◆ **Problem statement**
From the data below, repeat exactly the lines from the line with "let chunks := pvBChunks passages 1" to the line with "def Spec_format_passages_py (passages", both included.

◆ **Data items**
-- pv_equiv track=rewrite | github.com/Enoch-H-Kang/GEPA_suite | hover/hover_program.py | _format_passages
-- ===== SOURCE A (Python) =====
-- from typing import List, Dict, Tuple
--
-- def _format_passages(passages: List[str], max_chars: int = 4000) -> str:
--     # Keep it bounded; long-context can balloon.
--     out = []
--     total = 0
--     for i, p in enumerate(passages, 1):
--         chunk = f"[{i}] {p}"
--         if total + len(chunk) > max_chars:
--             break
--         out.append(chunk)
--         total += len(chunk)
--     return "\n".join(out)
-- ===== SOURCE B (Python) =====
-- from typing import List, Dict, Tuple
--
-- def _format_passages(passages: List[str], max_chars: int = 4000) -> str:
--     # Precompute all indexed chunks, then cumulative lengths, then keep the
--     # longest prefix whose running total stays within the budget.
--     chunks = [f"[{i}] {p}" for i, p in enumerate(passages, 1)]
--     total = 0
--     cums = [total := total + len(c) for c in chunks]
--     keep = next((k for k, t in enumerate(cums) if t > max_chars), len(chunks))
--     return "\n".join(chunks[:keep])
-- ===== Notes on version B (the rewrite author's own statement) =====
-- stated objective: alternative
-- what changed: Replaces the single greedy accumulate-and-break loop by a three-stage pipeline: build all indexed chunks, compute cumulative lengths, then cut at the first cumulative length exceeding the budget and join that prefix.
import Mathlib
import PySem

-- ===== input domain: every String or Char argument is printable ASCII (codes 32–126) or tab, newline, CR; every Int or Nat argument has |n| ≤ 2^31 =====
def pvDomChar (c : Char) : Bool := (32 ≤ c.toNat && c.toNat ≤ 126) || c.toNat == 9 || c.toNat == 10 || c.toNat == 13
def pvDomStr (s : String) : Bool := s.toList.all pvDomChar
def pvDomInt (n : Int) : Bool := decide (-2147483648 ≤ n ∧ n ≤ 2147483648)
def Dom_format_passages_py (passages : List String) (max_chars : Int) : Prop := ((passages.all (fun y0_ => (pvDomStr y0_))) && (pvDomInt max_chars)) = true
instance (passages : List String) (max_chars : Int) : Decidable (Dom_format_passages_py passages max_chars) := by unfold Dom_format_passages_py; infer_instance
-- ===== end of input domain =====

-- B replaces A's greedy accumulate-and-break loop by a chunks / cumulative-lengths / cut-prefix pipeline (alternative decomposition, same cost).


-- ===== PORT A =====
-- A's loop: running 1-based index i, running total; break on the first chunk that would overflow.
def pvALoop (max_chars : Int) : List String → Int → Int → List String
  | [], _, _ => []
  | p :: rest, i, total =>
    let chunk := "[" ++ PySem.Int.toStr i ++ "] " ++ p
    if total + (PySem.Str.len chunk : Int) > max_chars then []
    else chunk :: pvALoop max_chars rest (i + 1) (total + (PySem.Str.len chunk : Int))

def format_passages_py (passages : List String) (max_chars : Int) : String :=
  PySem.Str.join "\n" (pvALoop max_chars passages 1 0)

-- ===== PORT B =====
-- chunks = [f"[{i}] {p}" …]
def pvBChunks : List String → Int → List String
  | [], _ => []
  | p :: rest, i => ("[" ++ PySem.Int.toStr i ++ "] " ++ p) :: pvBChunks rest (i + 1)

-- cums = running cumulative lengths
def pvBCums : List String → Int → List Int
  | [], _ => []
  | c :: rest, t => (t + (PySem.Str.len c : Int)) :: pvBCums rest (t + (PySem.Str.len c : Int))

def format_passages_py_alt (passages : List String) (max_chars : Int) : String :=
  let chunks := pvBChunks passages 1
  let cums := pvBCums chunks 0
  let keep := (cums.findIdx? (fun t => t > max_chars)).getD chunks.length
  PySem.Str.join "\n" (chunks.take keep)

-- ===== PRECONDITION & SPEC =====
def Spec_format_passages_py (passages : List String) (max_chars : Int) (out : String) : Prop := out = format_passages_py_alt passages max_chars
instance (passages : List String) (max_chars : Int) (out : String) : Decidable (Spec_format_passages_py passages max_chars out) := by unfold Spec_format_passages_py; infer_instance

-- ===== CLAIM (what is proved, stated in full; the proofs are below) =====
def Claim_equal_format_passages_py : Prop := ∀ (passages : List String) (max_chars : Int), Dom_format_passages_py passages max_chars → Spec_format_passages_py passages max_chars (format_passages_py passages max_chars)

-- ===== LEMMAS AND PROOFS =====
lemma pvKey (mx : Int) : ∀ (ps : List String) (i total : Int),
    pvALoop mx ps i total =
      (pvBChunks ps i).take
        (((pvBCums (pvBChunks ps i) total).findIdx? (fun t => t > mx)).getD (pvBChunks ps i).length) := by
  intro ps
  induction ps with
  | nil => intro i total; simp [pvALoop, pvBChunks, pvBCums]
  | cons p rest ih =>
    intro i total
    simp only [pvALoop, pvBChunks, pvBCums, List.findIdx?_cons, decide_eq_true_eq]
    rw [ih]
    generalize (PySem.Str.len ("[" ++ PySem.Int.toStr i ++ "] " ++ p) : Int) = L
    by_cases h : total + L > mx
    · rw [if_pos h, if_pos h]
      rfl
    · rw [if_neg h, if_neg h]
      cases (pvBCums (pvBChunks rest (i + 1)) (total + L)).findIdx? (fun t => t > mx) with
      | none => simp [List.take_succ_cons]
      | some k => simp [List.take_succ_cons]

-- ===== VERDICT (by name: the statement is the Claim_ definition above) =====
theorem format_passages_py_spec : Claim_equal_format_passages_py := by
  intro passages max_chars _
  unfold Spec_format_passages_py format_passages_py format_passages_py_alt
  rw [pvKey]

◆ **Solution**
  let chunks := pvBChunks passages 1
  let cums := pvBCums chunks 0
  let keep := (cums.findIdx? (fun t => t > max_chars)).getD chunks.length
  PySem.Str.join "\n" (chunks.take keep)

-- ===== PRECONDITION & SPEC =====
def Spec_format_passages_py (passages : List String) (max_chars : Int) (out : String) : Prop := out = format_passages_py_alt passages max_chars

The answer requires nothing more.